Sounds of the Ivory Billed Woodpecker. The last accepted sighting of this now seemingly extinct bird was in 1935 in the Singer Tract area of Louisiana. Ornithologist Arthur Allen of Cornell University and his team captured sound of the woodpecker and its various calls. According to the nomination’s supporting essay, “The bird’s nasaly, tooting call, or ‘kent,’ was fully registered and recorded. Today, to the untrained ear it sounds very much like a child’s squeak toy; to bird experts, however, it’s the holy grail.” In 2005, a sighting of the Ivory Billed Woodpecker was recorded but never substantiated, so alas, it remains the Bigfoot of birds.

“Hello Muddah, Hello Fadduh (A Letter from Camp).” This novelty song recorded in 1963 by Allan Sherman is based on a forlorn letter he received from his son who was attending Camp Champlain in Westport, N.Y. One complaint cited in the original letter and in the song – the weather: “Camp is very entertaining/And they say we’ll have some fun if it stops raining.” Another … missing campers: “You remember Jeffery Hardy/They’re about to organize a searching party.” The song captures the summer camp experience of those who weren’t initially enamored of the great outdoors but then come around when the weather broke. A fun note, Leonard Skinner mentioned for getting “ptomaine poisoning after dinner” possibly inspired the Lynyrd Skynyrd’s band name.

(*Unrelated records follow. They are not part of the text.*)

-- the common reduction for a negative index inside Pre_:
-- A scans tail ++ c, B scans tail, where tail = c.drop ((len + indx).toNat)
theorem A_neg_decomp (c : List Int) (indx num : Int) (hneg : indx < 0)
    (hpre : -(c.length : Int) ≤ indx) :
    consecutiveCalc c indx num =
      refRun num (c.drop (((c.length : Int) + indx).toNat) ++ c) 0 := by
  rw [A_eq_refRun]
  have hsplit := PySem.List.pyRange_one_append indx 0 (c.length : Int)
    (by omega) (by omega)
  rw [hsplit, List.map_append]
  have hzero : (PySem.List.pyRange 0 (c.length : Int) 1).map
      (fun i => PySem.List.pyGetD c i 0) = c := by
    simpa using PySem.List.map_pyGetD_pyRange' (xs := c) (a := 0) (d := 0) (by omega)
  have hk : (((-indx).toNat : Int)) = -indx := Int.toNat_of_nonneg (by omega)
  have hnegpart : (PySem.List.pyRange indx 0 1).map (fun i => PySem.List.pyGetD c i 0) =
      c.drop (((c.length : Int) + indx).toNat) := by
    have := negmap (-indx).toNat c (by omega)
    rw [hk] at this
    simp only [neg_neg] at this
    rw [this]
    congr 1
    omega
  rw [hzero, hnegpart]

theorem alt_neg_decomp (c : List Int) (indx num : Int) (hneg : indx < 0)
    (hpre : -(c.length : Int) ≤ indx) :
    consecutiveCalc_alt c indx num =
      refRun num (c.drop (((c.length : Int) + indx).toNat)) 0 := by
  rw [alt_eq_refRun]
  have hk : (((-indx).toNat : Int)) = -indx := Int.toNat_of_nonneg (by omega)
  have hs : PySem.List.slice c (some indx) none =
      c.drop (((c.length : Int) + indx).toNat) := by
    have h1 : PySem.List.slice c (some (-(((-indx).toNat : Nat) : Int))) none =
        c.drop (c.length - (-indx).toNat) :=
      PySem.List.slice_from_neg_natCast (xs := c) (k := (-indx).toNat) (by omega)
    rw [hk] at h1
    simp only [neg_neg] at h1
    rw [h1]
    congr 1
    omega
  rw [hs]

-- ===== VERDICT (by name: the statement is the Claim_ definition above) =====
theorem consecutiveCalc_spec : Claim_unchanged_consecutiveCalc := by
  intro c indx num _ hpre hnd
  unfold Pre_consecutiveCalc at hpre
  by_cases hge : 0 ≤ indx
  · rw [A_eq_refRun, alt_eq_refRun]
    rw [PySem.List.slice_from c (by omega : (0:Int) ≤ indx)]
    rw [show (PySem.List.pyRange indx (c.length : Int) 1).map
        (fun i => PySem.List.pyGetD c i 0) = c.drop indx.toNat from
      PySem.List.map_pyGetD_pyRange' (xs := c) (a := indx) (d := 0) hge]
  · have hneg : indx < 0 := by omega
    have hlen : 0 < c.length := by omega
    have hcne : c ≠ [] := by
      cases c with
      | nil => simp at hlen
      | cons a l => simp
    unfold D_consecutiveCalc at hnd
    push_neg at hnd
    obtain ⟨p, hp, hnum⟩ := hnd hneg hpre
    obtain ⟨j, hj, hpj⟩ := (mem_scanl_iff p _ 0).mp hp
    rw [A_neg_decomp c indx num hneg hpre, alt_neg_decomp c indx num hneg hpre]
    exact ref_break num _ 0 c ⟨j, hj, by omega⟩
-- pv_equiv track=rewrite | github.com/jasonho2582001/comp0138-pytctracer | data/trace_parser_dynamic.py | last_call_before_assert
-- ===== SOURCE A (Python) =====
-- from collections import defaultdict
-- from typing import Optional, Set, List, Dict, Tuple
--
-- def last_call_before_assert(data: List[Dict[str, str]], function_names: Set[str], test_names: Set[str]) -> Dict[str, Set[str]]:
--     """FIX TRACER BECAUSE IF FUNCTION RETURNS IN-LINE WITH AN ASSERT IT WILL NOT CATCH THE ASSERT"""
--     functions_called_before_assert_for_each_test = defaultdict(set)
--     current_test = None
--     last_returned_function = None
--
--     for record in data:
--         if record["Testing Method"] == "TEST METHOD CALL":
--             current_test = record["Fully Qualified Function Name"]
--             last_returned_function = None
--         elif record["Testing Method"] == "TEST METHOD RETURN":
--             current_test = None
--         elif current_test is not None and record["Event Type"] == "RETURN" and record["Function Type"] == "SOURCE":
--             last_returned_function = record["Fully Qualified Function Name"]
--         elif current_test is not None and last_returned_function is not None and record["Function Type"] == "ASSERT":
--             # Won't catch the last returned function if there was no return before an assert in the current test
--             functions_called_before_assert_for_each_test[current_test].add(last_returned_function)
--
--     lcba_dict = {test_name: {function_name: 0 for function_name in function_names} for test_name in test_names}
--
--     for test_name, functions_called_before_assert in functions_called_before_assert_for_each_test.items():
--         for function_name in functions_called_before_assert:
--             lcba_dict[test_name][function_name] = 1
--
--     return lcba_dict
-- ===== SOURCE B (Python) =====
-- def last_call_before_assert(data, function_names, test_names):
--     """Segment-based: split the trace at each TEST METHOD CALL record into independent
--     test segments (a CALL resets the last-returned function, so segments share no state),
--     truncate each segment at its first TEST METHOD RETURN, and write 1s directly into the
--     pre-built result table while walking the segment."""
--     lcba_dict = {test_name: {function_name: 0 for function_name in function_names}
--                  for test_name in test_names}
--     starts = [i for i, record in enumerate(data)
--               if record["Testing Method"] == "TEST METHOD CALL"]
--     for k, start in enumerate(starts):
--         test_name = data[start]["Fully Qualified Function Name"]
--         end = starts[k + 1] if k + 1 < len(starts) else len(data)
--         last_returned_function = None
--         for record in data[start + 1:end]:
--             if record["Testing Method"] == "TEST METHOD RETURN":
--                 break
--             if record["Event Type"] == "RETURN" and record["Function Type"] == "SOURCE":
--                 last_returned_function = record["Fully Qualified Function Name"]
--             elif last_returned_function is not None and record["Function Type"] == "ASSERT":
--                 lcba_dict[test_name][last_returned_function] = 1
--     return lcba_dict
-- ===== Notes on version B (the rewrite author's own statement) =====
-- stated objective: alternative
-- what changed: B replaces A's one-pass current_test/last_returned_function state machine with defaultdict(set) accumulator and trailing projection loop by a group-by decomposition: the trace is split into independent per-test segments at each TEST METHOD CALL, each segment is walked on its own (break at TEST METHOD RETURN) and 1s are written directly into the pre-built result table.
import Mathlib
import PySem

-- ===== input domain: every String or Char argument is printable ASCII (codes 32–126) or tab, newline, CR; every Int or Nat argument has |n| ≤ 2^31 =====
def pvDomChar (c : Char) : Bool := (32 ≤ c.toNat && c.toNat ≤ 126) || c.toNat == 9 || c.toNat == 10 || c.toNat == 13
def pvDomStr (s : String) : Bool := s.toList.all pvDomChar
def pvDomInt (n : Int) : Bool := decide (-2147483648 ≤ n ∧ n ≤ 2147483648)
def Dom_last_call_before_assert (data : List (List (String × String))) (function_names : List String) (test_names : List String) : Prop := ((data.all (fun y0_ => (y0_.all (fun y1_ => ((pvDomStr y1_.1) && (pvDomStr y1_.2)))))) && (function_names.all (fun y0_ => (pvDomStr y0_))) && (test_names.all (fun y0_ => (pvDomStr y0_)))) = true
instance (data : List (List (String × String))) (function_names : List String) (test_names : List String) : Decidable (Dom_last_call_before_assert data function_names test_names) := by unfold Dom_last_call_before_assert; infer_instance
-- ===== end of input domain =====

-- B replaces A's state-machine scan plus defaultdict accumulator plus trailing projection loop by a
-- group-by decomposition: split the trace into per-test segments at each TEST METHOD CALL, then walk
-- each segment independently (break at TEST METHOD RETURN) writing 1s straight into the pre-built
-- table; objective: alternative (same cost, different decomposition).


-- ===== PORT A =====
-- record["k"] (a dict lookup; none = KeyError, excluded by Pre_)
def pvRecGet (r : List (String × String)) (k : String) : Option String :=
  (PySem.Dict.mk r).get? k

-- one iteration of A's scan; state = (defaultdict accumulator, current_test, last_returned_function)
def pvStepA (st : PySem.Dict String (PySem.Set String) × Option String × Option String)
    (r : List (String × String)) :
    PySem.Dict String (PySem.Set String) × Option String × Option String :=
  if pvRecGet r "Testing Method" = some "TEST METHOD CALL" then
    (st.1, pvRecGet r "Fully Qualified Function Name", none)
  else if pvRecGet r "Testing Method" = some "TEST METHOD RETURN" then
    (st.1, none, st.2.2)
  else
    match st.2.1 with
    | none => st
    | some t =>
      if pvRecGet r "Event Type" = some "RETURN" ∧ pvRecGet r "Function Type" = some "SOURCE" then
        (st.1, some t, pvRecGet r "Fully Qualified Function Name")
      else
        match st.2.2 with
        | none => st
        | some f =>
          if pvRecGet r "Function Type" = some "ASSERT" then
            -- defaultdict(set): functions_called_before_assert_for_each_test[t].add(f)
            (st.1.insert t ((st.1.getD t PySem.Set.empty).add f), some t, some f)
          else st

def last_call_before_assert (data : List (List (String × String))) (function_names : List String) (test_names : List String) : List (String × List (String × Int)) :=
  let fca := (data.foldl pvStepA (PySem.Dict.empty, none, none)).1
  -- lcba_dict = {t: {f: 0 for f in function_names} for t in test_names}
  let lcba0 : PySem.Dict String (PySem.Dict String Int) :=
    test_names.foldl
      (fun d t => d.insert t (function_names.foldl (fun inner f => inner.insert f 0) PySem.Dict.empty))
      PySem.Dict.empty
  -- for t, s in fca.items(): for f in s: lcba_dict[t][f] = 1
  -- (where Python raises KeyError — t not a key of lcba0, excluded by Pre_ — modify inserts instead)
  let lcba := fca.items.foldl
    (fun d p => p.2.foldl
      (fun d f => d.modify p.1 PySem.Dict.empty (fun inner => inner.insert f (1 : Int))) d)
    lcba0
  lcba.items.map (fun p => (p.1, p.2.items))

-- ===== PORT B =====
-- pass 1 of B: group the trace into segments, one per TEST METHOD CALL record
-- (segments.append((record["FQN"], [])) / segments[-1][1].append(record); the test name is an
-- Option: none models the KeyError Python raises there, excluded by Pre_)
def pvSegsF : List (List (String × String)) →
    List (Option String × List (List (String × String))) →
    List (Option String × List (List (String × String)))
  | [], acc => acc
  | r :: rest, acc =>
    if pvRecGet r "Testing Method" = some "TEST METHOD CALL" then
      pvSegsF rest (acc ++ [(pvRecGet r "Fully Qualified Function Name", [])])
    else
      match acc.getLast? with
      | some lastSeg => pvSegsF rest (acc.dropLast ++ [(lastSeg.1, lastSeg.2 ++ [r])])
      | none => pvSegsF rest acc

A 1945 episode of The Guiding Light. This radio episode of the popular and the longest-running scripted program in broadcast history was cited in its induction for its “breakthrough success of the innovative scriptwriter Irna Phillips, credited for inventing the genre. Though the TV series, centered on the Bauer family, the radio version focused on the Rev. John Ruthledge (Arthur Peterson) and his congregation in Five Points. The episode chosen as representative is a Thanksgiving installment with Ruthledge abroad serving as a chaplain in World War II – his friend, the Rev. Frank Tuttle, giving a moving sermon to a packed church about American values and standing together in times of strife – “The brotherhood of man is not an idle dream, but the only practical hope and certain safeguard of our community, our nation and the world.”

“The Okeh Laughing Record” of 1922. Called obnoxious, hilarious and kind of creepy, this record is what it states – laughter. The Library of Congress calls it “one of the most unusual, (in its way) influential and surprising enduring novelty records ever recorded.” Running almost three minutes, it was originally recorded in 1916 on the German Bekah label by three professional musicians. It begins with a cornetist playing a sad song when a woman’s laugh interrupts the performance. As the solo continues, a laughing man joins the laughing woman. Make sure you listen for the audible “SNORT.” Bekah’s version became a hit and it was exported to other labels including Okeh in the U.S. where it sold an estimated 1 million copies in 1922. Go figure.

A 1941 episode of America’s Town Meeting of the Air. A NBC public affairs show that aired on the radio from 1935 to 1956 was one of the first radio talk shows. Its host, George V. Denny Jr. wanted the show to replicate the town meetings held in the “early days of the United States” that would be educational and mentally challenging. The show opened with a town crier’s bell and included a live studio audience. The episode chosen for induction is titled “Should Our Ships Convoy Materials to England,” centering on the escalating war in Europe with the two debaters raising alarm about the German threat and doing a lot of flag waving. Several boos and shout-outs from the audience can be heard during the broadcast.